_MATERIALS PROVIDED_:
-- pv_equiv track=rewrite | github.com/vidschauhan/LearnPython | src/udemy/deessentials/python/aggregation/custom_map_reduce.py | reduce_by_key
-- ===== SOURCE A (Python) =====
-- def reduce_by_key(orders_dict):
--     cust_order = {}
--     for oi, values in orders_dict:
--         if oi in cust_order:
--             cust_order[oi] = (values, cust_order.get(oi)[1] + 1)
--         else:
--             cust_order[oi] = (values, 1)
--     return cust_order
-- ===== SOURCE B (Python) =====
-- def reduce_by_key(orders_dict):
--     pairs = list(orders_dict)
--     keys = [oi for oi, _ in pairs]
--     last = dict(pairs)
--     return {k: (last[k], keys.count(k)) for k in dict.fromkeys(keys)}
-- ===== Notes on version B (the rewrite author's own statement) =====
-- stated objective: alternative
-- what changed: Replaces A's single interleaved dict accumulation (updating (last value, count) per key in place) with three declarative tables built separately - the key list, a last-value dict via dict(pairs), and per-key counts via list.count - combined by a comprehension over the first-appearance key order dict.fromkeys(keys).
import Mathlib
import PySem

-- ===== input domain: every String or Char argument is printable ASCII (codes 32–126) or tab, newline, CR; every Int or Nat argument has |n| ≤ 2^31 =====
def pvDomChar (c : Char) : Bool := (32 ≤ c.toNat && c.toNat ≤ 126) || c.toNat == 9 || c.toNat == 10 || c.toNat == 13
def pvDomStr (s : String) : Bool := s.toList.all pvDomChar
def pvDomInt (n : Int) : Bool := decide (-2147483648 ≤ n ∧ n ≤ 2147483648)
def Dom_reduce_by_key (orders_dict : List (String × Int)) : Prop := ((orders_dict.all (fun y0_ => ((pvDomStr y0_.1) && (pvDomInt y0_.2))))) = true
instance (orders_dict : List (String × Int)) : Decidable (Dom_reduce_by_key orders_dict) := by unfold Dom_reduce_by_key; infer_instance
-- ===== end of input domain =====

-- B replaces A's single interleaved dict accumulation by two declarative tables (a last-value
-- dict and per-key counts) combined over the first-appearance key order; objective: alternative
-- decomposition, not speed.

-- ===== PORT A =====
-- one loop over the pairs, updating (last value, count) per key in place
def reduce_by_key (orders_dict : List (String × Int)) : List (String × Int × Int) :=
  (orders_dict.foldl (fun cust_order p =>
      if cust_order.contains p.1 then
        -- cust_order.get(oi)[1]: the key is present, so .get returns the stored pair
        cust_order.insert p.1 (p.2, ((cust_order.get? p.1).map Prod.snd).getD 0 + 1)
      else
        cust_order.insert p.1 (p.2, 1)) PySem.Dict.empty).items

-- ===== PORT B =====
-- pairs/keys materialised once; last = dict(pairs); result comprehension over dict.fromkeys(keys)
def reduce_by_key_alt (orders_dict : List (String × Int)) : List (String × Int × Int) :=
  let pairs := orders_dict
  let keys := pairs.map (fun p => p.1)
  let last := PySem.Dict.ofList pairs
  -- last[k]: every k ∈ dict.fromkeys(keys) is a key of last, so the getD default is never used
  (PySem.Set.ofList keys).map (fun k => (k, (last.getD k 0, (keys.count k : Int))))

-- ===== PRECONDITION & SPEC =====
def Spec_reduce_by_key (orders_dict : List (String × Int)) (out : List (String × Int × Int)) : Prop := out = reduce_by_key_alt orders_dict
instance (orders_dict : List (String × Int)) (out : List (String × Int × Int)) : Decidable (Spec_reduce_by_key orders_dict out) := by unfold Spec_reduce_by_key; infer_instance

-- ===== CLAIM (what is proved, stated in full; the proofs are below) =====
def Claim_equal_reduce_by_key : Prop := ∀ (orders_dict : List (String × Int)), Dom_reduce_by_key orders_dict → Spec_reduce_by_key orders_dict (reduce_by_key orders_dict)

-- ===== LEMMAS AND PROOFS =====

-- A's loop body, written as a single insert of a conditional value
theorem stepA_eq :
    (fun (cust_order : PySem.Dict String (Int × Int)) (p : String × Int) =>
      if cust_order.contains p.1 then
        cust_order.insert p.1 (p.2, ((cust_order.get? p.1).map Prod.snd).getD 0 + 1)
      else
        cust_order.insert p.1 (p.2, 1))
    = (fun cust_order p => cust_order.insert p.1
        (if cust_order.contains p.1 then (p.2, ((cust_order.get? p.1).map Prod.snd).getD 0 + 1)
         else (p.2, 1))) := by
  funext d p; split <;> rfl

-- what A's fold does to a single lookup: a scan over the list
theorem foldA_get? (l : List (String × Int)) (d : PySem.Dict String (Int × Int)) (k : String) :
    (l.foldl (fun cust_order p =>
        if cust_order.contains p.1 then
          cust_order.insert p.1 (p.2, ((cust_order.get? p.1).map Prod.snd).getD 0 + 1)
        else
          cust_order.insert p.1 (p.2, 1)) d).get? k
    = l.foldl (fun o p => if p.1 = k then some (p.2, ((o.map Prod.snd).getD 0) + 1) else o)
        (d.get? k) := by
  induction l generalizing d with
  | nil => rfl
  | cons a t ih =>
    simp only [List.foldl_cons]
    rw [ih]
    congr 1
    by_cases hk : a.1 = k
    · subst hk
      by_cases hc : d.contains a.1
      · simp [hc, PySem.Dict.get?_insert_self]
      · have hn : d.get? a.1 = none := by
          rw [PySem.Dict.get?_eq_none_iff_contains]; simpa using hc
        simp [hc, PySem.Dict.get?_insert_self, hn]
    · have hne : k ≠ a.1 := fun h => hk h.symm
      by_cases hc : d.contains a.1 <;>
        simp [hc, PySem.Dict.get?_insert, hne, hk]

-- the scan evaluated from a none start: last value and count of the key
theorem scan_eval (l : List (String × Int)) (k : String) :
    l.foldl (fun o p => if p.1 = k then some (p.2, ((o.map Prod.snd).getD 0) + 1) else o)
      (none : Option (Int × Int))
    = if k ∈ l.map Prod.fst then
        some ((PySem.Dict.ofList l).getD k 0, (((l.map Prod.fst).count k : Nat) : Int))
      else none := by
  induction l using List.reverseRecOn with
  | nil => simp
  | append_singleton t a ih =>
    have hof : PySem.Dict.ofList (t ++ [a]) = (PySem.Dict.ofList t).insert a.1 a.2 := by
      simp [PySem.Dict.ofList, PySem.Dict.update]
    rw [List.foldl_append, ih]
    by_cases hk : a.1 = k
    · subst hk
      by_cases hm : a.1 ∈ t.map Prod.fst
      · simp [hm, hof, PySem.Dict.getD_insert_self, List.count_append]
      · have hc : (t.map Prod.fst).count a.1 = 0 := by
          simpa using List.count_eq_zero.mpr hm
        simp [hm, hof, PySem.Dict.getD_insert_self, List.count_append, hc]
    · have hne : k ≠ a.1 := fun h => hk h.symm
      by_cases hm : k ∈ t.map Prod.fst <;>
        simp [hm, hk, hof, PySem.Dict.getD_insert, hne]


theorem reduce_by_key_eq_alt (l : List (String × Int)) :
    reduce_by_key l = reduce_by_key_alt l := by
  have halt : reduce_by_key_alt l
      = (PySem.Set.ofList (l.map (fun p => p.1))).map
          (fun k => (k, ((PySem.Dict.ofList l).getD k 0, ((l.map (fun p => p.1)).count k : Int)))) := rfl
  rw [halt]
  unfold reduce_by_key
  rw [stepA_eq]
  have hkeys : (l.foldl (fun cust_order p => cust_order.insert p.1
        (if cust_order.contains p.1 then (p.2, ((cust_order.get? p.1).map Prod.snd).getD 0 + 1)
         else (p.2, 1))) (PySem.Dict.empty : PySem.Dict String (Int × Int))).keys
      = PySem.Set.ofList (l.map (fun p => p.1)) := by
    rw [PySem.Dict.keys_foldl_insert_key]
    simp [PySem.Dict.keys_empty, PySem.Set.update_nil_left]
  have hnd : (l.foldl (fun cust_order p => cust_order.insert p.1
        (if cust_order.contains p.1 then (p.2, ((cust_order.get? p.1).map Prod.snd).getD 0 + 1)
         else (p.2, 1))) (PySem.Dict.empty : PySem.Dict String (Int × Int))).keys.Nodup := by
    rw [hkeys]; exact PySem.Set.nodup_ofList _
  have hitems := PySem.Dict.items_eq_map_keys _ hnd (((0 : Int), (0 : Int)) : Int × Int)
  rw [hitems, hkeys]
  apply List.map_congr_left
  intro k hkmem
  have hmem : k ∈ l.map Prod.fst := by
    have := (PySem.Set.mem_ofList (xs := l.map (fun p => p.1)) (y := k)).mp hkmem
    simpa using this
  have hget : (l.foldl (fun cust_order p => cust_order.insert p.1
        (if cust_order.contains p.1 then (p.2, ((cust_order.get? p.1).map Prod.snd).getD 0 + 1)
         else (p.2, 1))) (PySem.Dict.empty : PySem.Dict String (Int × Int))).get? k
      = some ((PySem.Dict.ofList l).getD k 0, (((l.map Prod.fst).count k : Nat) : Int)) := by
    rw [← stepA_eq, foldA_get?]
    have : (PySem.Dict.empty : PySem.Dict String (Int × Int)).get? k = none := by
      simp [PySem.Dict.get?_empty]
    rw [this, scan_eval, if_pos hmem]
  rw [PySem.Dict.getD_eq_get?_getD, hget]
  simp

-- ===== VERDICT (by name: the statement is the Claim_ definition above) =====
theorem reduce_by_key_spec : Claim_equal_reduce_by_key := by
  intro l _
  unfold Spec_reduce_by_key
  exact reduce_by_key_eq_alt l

_WHAT IS BEING ASKED_: Copy out the listing above, line by line and exactly, from its first line to the line holding "cust_order[oi] = (values, 1)", inclusive.

_RESPONSE_:
-- pv_equiv track=rewrite | github.com/vidschauhan/LearnPython | src/udemy/deessentials/python/aggregation/custom_map_reduce.py | reduce_by_key
-- ===== SOURCE A (Python) =====
-- def reduce_by_key(orders_dict):
--     cust_order = {}
--     for oi, values in orders_dict:
--         if oi in cust_order:
--             cust_order[oi] = (values, cust_order.get(oi)[1] + 1)
--         else:
--             cust_order[oi] = (values, 1)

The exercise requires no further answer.